- Task details
Give every entry again, word for word and in full.

- Saved entries

···

-- pv_equiv track=rewrite | github.com/ChaoticCross12/ICSE2026-vafuzz | VAFuzz/py-src/generator_helpers.py | keep_last_entries_by_id
-- ===== SOURCE A (Python) =====
-- def keep_last_entries_by_id(arrays):
--     filtered_arrays = []
--
--     for array in arrays:
--         # Dictionary to store the last occurrence of each ID
--         last_entries = {}
--
--         # Iterate through the array to find last occurrences
--         for item in array:
--             last_entries[item[0]] = item
--
--         # Convert the last entries dictionary back to a list, sorted by ID
--         filtered_array = list(last_entries.values())
--
--         # Optional: Sort the filtered array by the first element (ID)
--         filtered_array.sort(key=lambda x: x[0])
--
--         filtered_arrays.append(filtered_array)
--
--     return filtered_arrays
-- ===== SOURCE B (Python) =====
-- def keep_last_entries_by_id(arrays):
--     result = []
--     for array in arrays:
--         # Stable sort by ID: within equal IDs, original order is preserved,
--         # so the last element of each equal-ID run is that ID's last occurrence.
--         s = sorted(array, key=lambda item: item[0])
--         kept = []
--         run_last = None
--         for item in s:
--             if run_last is not None and run_last[0] != item[0]:
--                 kept.append(run_last)
--             run_last = item
--         if run_last is not None:
--             kept.append(run_last)
--         result.append(kept)
--     return result
-- ===== Notes on version B (the rewrite author's own statement) =====
-- stated objective: alternative
-- what changed: Replaced the last-occurrence dictionary plus sort of its values by a stable sort of the array followed by one linear pass that keeps the last item of each run of equal IDs.
import Mathlib
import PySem

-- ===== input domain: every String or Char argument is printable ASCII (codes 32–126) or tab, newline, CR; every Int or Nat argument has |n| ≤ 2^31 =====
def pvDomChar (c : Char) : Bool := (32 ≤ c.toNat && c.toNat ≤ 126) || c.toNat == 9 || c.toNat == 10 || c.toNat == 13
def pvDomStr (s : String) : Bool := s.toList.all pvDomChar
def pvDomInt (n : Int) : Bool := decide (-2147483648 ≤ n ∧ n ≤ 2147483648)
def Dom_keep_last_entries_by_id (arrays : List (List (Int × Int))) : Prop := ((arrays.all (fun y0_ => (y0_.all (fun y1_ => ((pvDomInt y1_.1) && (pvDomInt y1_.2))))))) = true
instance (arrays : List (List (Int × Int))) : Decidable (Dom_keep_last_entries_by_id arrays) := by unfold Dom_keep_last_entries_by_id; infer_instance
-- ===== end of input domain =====

-- ===== PORT A =====
-- B replaces A's per-array last-occurrence dict + sort of its values by a stable
-- sort of the array followed by one linear pass keeping the last of each equal-ID run.
def keep_last_entries_by_id (arrays : List (List (Int × Int))) : List (List (Int × Int)) :=
  arrays.foldl (fun filtered_arrays array =>
    let last_entries := array.foldl (fun d item => d.insert item.1 item)
      (PySem.Dict.empty : PySem.Dict Int (Int × Int))
    let filtered_array := PySem.List.sorted last_entries.values (fun x => x.1) false
    filtered_arrays ++ [filtered_array]) []

-- ===== PORT B =====
-- one step of B's linear pass: emit the previous item when a new ID starts
def pvRunStep (st : List (Int × Int) × Option (Int × Int)) (item : Int × Int) :
    List (Int × Int) × Option (Int × Int) :=
  match st.2 with
  | none => (st.1, some item)
  | some run_last =>
      if run_last.1 ≠ item.1 then (st.1 ++ [run_last], some item) else (st.1, some item)

def pvKeepLastSorted (array : List (Int × Int)) : List (Int × Int) :=
  let s := PySem.List.sorted array (fun item => item.1) false
  let st := s.foldl pvRunStep ([], none)
  match st.2 with
  | none => st.1
  | some run_last => st.1 ++ [run_last]

def keep_last_entries_by_id_alt (arrays : List (List (Int × Int))) : List (List (Int × Int)) :=
  arrays.foldl (fun result array => result ++ [pvKeepLastSorted array]) []

-- ===== PRECONDITION & SPEC =====
def Spec_keep_last_entries_by_id (arrays : List (List (Int × Int))) (out : List (List (Int × Int))) : Prop := out = keep_last_entries_by_id_alt arrays
instance (arrays : List (List (Int × Int))) (out : List (List (Int × Int))) : Decidable (Spec_keep_last_entries_by_id arrays out) := by unfold Spec_keep_last_entries_by_id; infer_instance

-- ===== CLAIM (what is proved, stated in full; the proofs are below) =====
def Claim_equal_keep_last_entries_by_id : Prop := ∀ (arrays : List (List (Int × Int))), Dom_keep_last_entries_by_id arrays → Spec_keep_last_entries_by_id arrays (keep_last_entries_by_id arrays)

-- ===== LEMMAS AND PROOFS =====

-- B's pass, as a lookahead recursion (proof-side reformulation of the fold)
def pvLastRun : List (Int × Int) → List (Int × Int)
  | [] => []
  | [x] => [x]
  | x :: y :: t => if x.1 = y.1 then pvLastRun (y :: t) else x :: pvLastRun (y :: t)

···

- Expected output
-- pv_equiv track=rewrite | github.com/ChaoticCross12/ICSE2026-vafuzz | VAFuzz/py-src/generator_helpers.py | keep_last_entries_by_id
-- ===== SOURCE A (Python) =====
-- def keep_last_entries_by_id(arrays):
--     filtered_arrays = []
--
--     for array in arrays:
--         # Dictionary to store the last occurrence of each ID
--         last_entries = {}
--
--         # Iterate through the array to find last occurrences
--         for item in array:
--             last_entries[item[0]] = item
--
--         # Convert the last entries dictionary back to a list, sorted by ID
--         filtered_array = list(last_entries.values())
--
--         # Optional: Sort the filtered array by the first element (ID)
--         filtered_array.sort(key=lambda x: x[0])
--
--         filtered_arrays.append(filtered_array)
--
--     return filtered_arrays
-- ===== SOURCE B (Python) =====
-- def keep_last_entries_by_id(arrays):
--     result = []
--     for array in arrays:
--         # Stable sort by ID: within equal IDs, original order is preserved,
--         # so the last element of each equal-ID run is that ID's last occurrence.
--         s = sorted(array, key=lambda item: item[0])
--         kept = []
--         run_last = None
--         for item in s:
--             if run_last is not None and run_last[0] != item[0]:
--                 kept.append(run_last)
--             run_last = item
--         if run_last is not None:
--             kept.append(run_last)
--         result.append(kept)
--     return result
-- ===== Notes on version B (the rewrite author's own statement) =====
-- stated objective: alternative
-- what changed: Replaced the last-occurrence dictionary plus sort of its values by a stable sort of the array followed by one linear pass that keeps the last item of each run of equal IDs.
import Mathlib
import PySem

-- ===== input domain: every String or Char argument is printable ASCII (codes 32–126) or tab, newline, CR; every Int or Nat argument has |n| ≤ 2^31 =====
def pvDomChar (c : Char) : Bool := (32 ≤ c.toNat && c.toNat ≤ 126) || c.toNat == 9 || c.toNat == 10 || c.toNat == 13
def pvDomStr (s : String) : Bool := s.toList.all pvDomChar
def pvDomInt (n : Int) : Bool := decide (-2147483648 ≤ n ∧ n ≤ 2147483648)
def Dom_keep_last_entries_by_id (arrays : List (List (Int × Int))) : Prop := ((arrays.all (fun y0_ => (y0_.all (fun y1_ => ((pvDomInt y1_.1) && (pvDomInt y1_.2))))))) = true
instance (arrays : List (List (Int × Int))) : Decidable (Dom_keep_last_entries_by_id arrays) := by unfold Dom_keep_last_entries_by_id; infer_instance
-- ===== end of input domain =====

-- ===== PORT A =====
-- B replaces A's per-array last-occurrence dict + sort of its values by a stable
-- sort of the array followed by one linear pass keeping the last of each equal-ID run.
def keep_last_entries_by_id (arrays : List (List (Int × Int))) : List (List (Int × Int)) :=
  arrays.foldl (fun filtered_arrays array =>
    let last_entries := array.foldl (fun d item => d.insert item.1 item)
      (PySem.Dict.empty : PySem.Dict Int (Int × Int))
    let filtered_array := PySem.List.sorted last_entries.values (fun x => x.1) false
    filtered_arrays ++ [filtered_array]) []

-- ===== PORT B =====
-- one step of B's linear pass: emit the previous item when a new ID starts
def pvRunStep (st : List (Int × Int) × Option (Int × Int)) (item : Int × Int) :
    List (Int × Int) × Option (Int × Int) :=
  match st.2 with
  | none => (st.1, some item)
  | some run_last =>
      if run_last.1 ≠ item.1 then (st.1 ++ [run_last], some item) else (st.1, some item)

def pvKeepLastSorted (array : List (Int × Int)) : List (Int × Int) :=
  let s := PySem.List.sorted array (fun item => item.1) false
  let st := s.foldl pvRunStep ([], none)
  match st.2 with
  | none => st.1
  | some run_last => st.1 ++ [run_last]

def keep_last_entries_by_id_alt (arrays : List (List (Int × Int))) : List (List (Int × Int)) :=
  arrays.foldl (fun result array => result ++ [pvKeepLastSorted array]) []

-- ===== PRECONDITION & SPEC =====
def Spec_keep_last_entries_by_id (arrays : List (List (Int × Int))) (out : List (List (Int × Int))) : Prop := out = keep_last_entries_by_id_alt arrays
instance (arrays : List (List (Int × Int))) (out : List (List (Int × Int))) : Decidable (Spec_keep_last_entries_by_id arrays out) := by unfold Spec_keep_last_entries_by_id; infer_instance

-- ===== CLAIM (what is proved, stated in full; the proofs are below) =====
def Claim_equal_keep_last_entries_by_id : Prop := ∀ (arrays : List (List (Int × Int))), Dom_keep_last_entries_by_id arrays → Spec_keep_last_entries_by_id arrays (keep_last_entries_by_id arrays)

-- ===== LEMMAS AND PROOFS =====

-- B's pass, as a lookahead recursion (proof-side reformulation of the fold)
def pvLastRun : List (Int × Int) → List (Int × Int)
  | [] => []
  | [x] => [x]
  | x :: y :: t => if x.1 = y.1 then pvLastRun (y :: t) else x :: pvLastRun (y :: t)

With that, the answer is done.